SOLO, KOMPAS.com - Park Geun-hye mencatatakan tinta emas sebagai presiden perempuan pertama Korea Selatan. Perjalanannya begitu menginspirasi, tetapi siapa yang sangka perjalanan politik dia tak semulus harapan.
Di balik capaian dan prestasi, Park juga tercatat sebagai presiden pertama yang dimakzulkan oleh Mahkamah Konstitusi (MK) negara ginseng tersebut. Sejarah itu tercatat sebagai titik balik demokrasi di Koea Selatan.
Kisah tersebut kemudian dibuka kembali olehHakim MK Korea Selatan Lee Jinsung di hadapan peserta Simposium Internasional Asosiasi Mahkamah Konstitusi dan Institusi Sejenis se-Asia (AACC) di Solo, Jawa Tengah, Kamis (10/8/2017).

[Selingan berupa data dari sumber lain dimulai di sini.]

-- pv_equiv track=rewrite | github.com/e3tools/local-development-portal | cosomis/administrativelevels/views.py | __build_lambda_filter
-- ===== SOURCE A (Python) =====
-- from typing import Optional, Dict, List, Tuple, Any
--
-- def __build_lambda_filter(attachments: List[any], query_params: dict) -> Optional[List]:
--     filters = []
--
--     type_of_document = query_params.get('type')
--     if type_of_document is not None and type_of_document is not '':
--         filters.append(lambda p: p.get('type') == type_of_document)
--
--     phase = query_params.get('phase')
--     if phase is not None and phase is not '':
--         filters.append(lambda p: p.get('phase') == phase)
--
--     activity = query_params.get('activity')
--     if activity is not None and activity is not '':
--         filters.append(lambda p: p.get('activity') == activity)
--
--     task = query_params.get('task')
--     if task is not None and task is not '':
--         filters.append(lambda p: p.get('task') == task)
--
--     try:
--         return list(filter(lambda p: all(f(p) for f in filters), attachments))
--     except StopIteration:
--         return None
-- ===== SOURCE B (Python) =====
-- from typing import Optional, List
--
-- def __build_lambda_filter(attachments: List[any], query_params: dict) -> Optional[List]:
--     # Staged narrowing: instead of collecting predicates and testing them all in one
--     # filter pass, successively re-filter the surviving list once per active field.
--     result = list(attachments)
--     for field in ('type', 'phase', 'activity', 'task'):
--         v = query_params.get(field)
--         if v is not None and v != '':
--             result = [p for p in result if p.get(field) == v]
--     return result
-- ===== Notes on version B (the rewrite author's own statement) =====
-- stated objective: simpler
-- what changed: Replaces A's list of predicate closures tested together in one filter pass by staged narrowing: a loop over the fixed field tuple that re-filters the surviving attachment list once per active field, with no closures and no try/except.
import Mathlib
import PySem

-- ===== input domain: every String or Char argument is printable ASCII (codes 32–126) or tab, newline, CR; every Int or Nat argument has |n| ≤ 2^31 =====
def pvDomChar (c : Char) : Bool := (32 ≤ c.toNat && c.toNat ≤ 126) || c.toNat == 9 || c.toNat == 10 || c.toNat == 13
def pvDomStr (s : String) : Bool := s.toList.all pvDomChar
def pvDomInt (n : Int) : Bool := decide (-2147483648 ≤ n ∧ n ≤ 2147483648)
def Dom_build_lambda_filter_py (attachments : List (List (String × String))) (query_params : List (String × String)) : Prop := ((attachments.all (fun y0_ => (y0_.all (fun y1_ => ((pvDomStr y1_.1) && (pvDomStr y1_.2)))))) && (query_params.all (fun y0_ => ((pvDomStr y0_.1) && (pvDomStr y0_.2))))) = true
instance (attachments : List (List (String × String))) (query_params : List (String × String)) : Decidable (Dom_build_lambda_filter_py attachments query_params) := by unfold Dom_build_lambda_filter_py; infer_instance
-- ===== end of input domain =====

-- B replaces A's collected predicate closures tested in one filter pass by staged
-- narrowing: the attachment list is re-filtered once per active field (objective: simpler).

-- ===== PORT A =====
-- literal transliteration of A: four explicit branches, each appending a closure to `filters`,
-- then one filter pass asking that all closures hold.  (A's `v is not ''` is the identity test:
-- on the all-string domain it coincides with `v ≠ ""` since CPython's '' is a singleton.)
def build_lambda_filter_py (attachments : List (List (String × String))) (query_params : List (String × String)) : Option (List (List (String × String))) :=
  let qp := PySem.Dict.mk query_params
  let filters : List (List (String × String) → Bool) := []
  let filters :=
    match qp.get? "type" with
    | some type_of_document =>
        if type_of_document ≠ "" then
          filters ++ [fun p => (PySem.Dict.mk p).get? "type" == some type_of_document]
        else filters
    | none => filters
  let filters :=
    match qp.get? "phase" with
    | some phase =>
        if phase ≠ "" then
          filters ++ [fun p => (PySem.Dict.mk p).get? "phase" == some phase]
        else filters
    | none => filters
  let filters :=
    match qp.get? "activity" with
    | some activity =>
        if activity ≠ "" then
          filters ++ [fun p => (PySem.Dict.mk p).get? "activity" == some activity]
        else filters
    | none => filters
  let filters :=
    match qp.get? "task" with
    | some task =>
        if task ≠ "" then
          filters ++ [fun p => (PySem.Dict.mk p).get? "task" == some task]
        else filters
    | none => filters
  -- list(filter(lambda p: all(f(p) for f in filters), attachments)); the except StopIteration
  -- branch is dead (nothing in the body raises StopIteration), so the port always returns `some`.
  some (attachments.filter (fun p => filters.all (fun f => f p)))

-- ===== PORT B =====
-- transliteration of Source B: a loop over the fixed field tuple that re-filters the
-- surviving list `result` once per active field (staged narrowing).
def build_lambda_filter_py_alt (attachments : List (List (String × String))) (query_params : List (String × String)) : Option (List (List (String × String))) :=
  let qp := PySem.Dict.mk query_params
  let result :=
    ["type", "phase", "activity", "task"].foldl
      (fun acc field =>
        match qp.get? field with
        | some v =>
            if v ≠ "" then acc.filter (fun p => (PySem.Dict.mk p).get? field == some v)
            else acc
        | none => acc)
      attachments
  some result

-- ===== PRECONDITION & SPEC =====
def Spec_build_lambda_filter_py (attachments : List (List (String × String))) (query_params : List (String × String)) (out : Option (List (List (String × String)))) : Prop := out = build_lambda_filter_py_alt attachments query_params
instance (attachments : List (List (String × String))) (query_params : List (String × String)) (out : Option (List (List (String × String)))) : Decidable (Spec_build_lambda_filter_py attachments query_params out) := by unfold Spec_build_lambda_filter_py; infer_instance

-- ===== CLAIM (what is proved, stated in full; the proofs are below) =====
def Claim_equal_build_lambda_filter_py : Prop := ∀ (attachments : List (List (String × String))) (query_params : List (String × String)), Dom_build_lambda_filter_py attachments query_params → Spec_build_lambda_filter_py attachments query_params (build_lambda_filter_py attachments query_params)

-- ===== LEMMAS AND PROOFS =====

theorem build_lambda_filter_py_agree (attachments : List (List (String × String))) (query_params : List (String × String)) :
    build_lambda_filter_py attachments query_params = build_lambda_filter_py_alt attachments query_params := by
  unfold build_lambda_filter_py build_lambda_filter_py_alt
  simp only [List.foldl]
  congr 1
  cases hT : (PySem.Dict.mk query_params).get? "type" <;>
  cases hP : (PySem.Dict.mk query_params).get? "phase" <;>
  cases hA : (PySem.Dict.mk query_params).get? "activity" <;>
  cases hK : (PySem.Dict.mk query_params).get? "task" <;>
    simp only [hT, hP, hA, hK] <;>
    (try split_ifs) <;>
    simp [List.filter_filter, Bool.and_assoc, Bool.and_comm, Bool.and_left_comm]

-- ===== VERDICT (by name: the statement is the Claim_ definition above) =====
theorem build_lambda_filter_py_spec : Claim_equal_build_lambda_filter_py := by
  intro attachments query_params _
  unfold Spec_build_lambda_filter_py
  exact build_lambda_filter_py_agree attachments query_params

“Ini menjadi pembelajaran bagi presiden maupun pejabat publik agar tidak menyalahgunakan kekuasaan," ujarnya tegas.
Lee mengisahkan, pada Juli 2016 di Korea Selatan merebak skandal korupsi yang dilakukan Park. Kabar itu membuat media massa ramai memberitakan kasus rasuah yang melilit pemimpin mereka.
Penyalahgunaan kekuasaan yang dilakukan Park kala itu adalah dugaan menekan sejumlah perusahaan besar agar memberikan uang kepadanya untuk kelancaran bisnis. Uang tersebut digunakan Park untuk mendirikan yayasan demi keuntungan pribadi.
Setelah itu, Park sempat menyampaikan permintaan maaf kepada publik. Akan tetapi, hal itu ternyata tidak cukup meredam amarah publik. Skandal justru terus menggelinding.
"Amarah publik begitu meluap, hingga akhirnya lebih dari 10 juta orang turun ke jalan menuntut (Park) mundur," ucap Lee.
Meski begitu, Park tetap menolak mundur dari jabatannya. Hingga akhirnya, aksi jalanan itu berlanjut dengan dorongan kepada parlemen Korea Selatan untuk memakzulkan Park.
Parlemen akhirnya menyetujui desakan publik. Sidang istimewa resmi digelar pada penghujung 2016. Hasilnya, parlemen menyetujui pemakzulan Park dengan keunggulan mutlak dalam voting.
Setelah sejumlah sidang, MK Korea Selatan memutuskan bahwa Park terbukti melanggar konstitusi dan mesti dimakzulkan. Park dinilai telah melanggar amanah rakyat dan melukai semangat demokrasi dan prinsip anti-korupsi.
"Itu (skandal korupsi) pelanggaran berat. Amat mencoreng demokrasi dan hukum," tegas Lee.
Patuh hukum
Lebih lanjut, Lee mengatakan, kasus pemakzulan Park menjadi catatan sejarah yang membuat demokrasi Korea Selatan semakin kaya pengalaman.
Menurut Lee, seorang kepala negara sekalipun dapat dilengserkan tatkala menyalahgunakan mandat rakyat. Dalam kasus Park, perempuan presiden pertama itu mesti melepas jabatan setahun lebih cepat dari periode seharusnya.
"Rakyat kelas apapun harus menghargai konstitusi, termasuk presiden," ucapnya.
Lee kemudian menutup paparannya dengan sebuah kalimat. "Demokrasi modern banyak tantangan, akan tetapi prinsip fundamental konstitusi selalu menang," tambah Lee.
Sebagai informasi, Simposium Internasioal AACC merupakan kegiatan puncak untuk menutup masa kepemimpinan Mahkamah Konstitusi (MK) Republik Indonesia sebagai Presiden AACC 2014-2017 sekaligus memperingati HUT MK ke-14.
Rangakain acara Simposium Internasional telah berlangsung sejak Senin (6/8/2017) dan berakhir hari ini. Adapun sebanyak 13 delegasi anggota AACC hadir dalam simposium tersebut.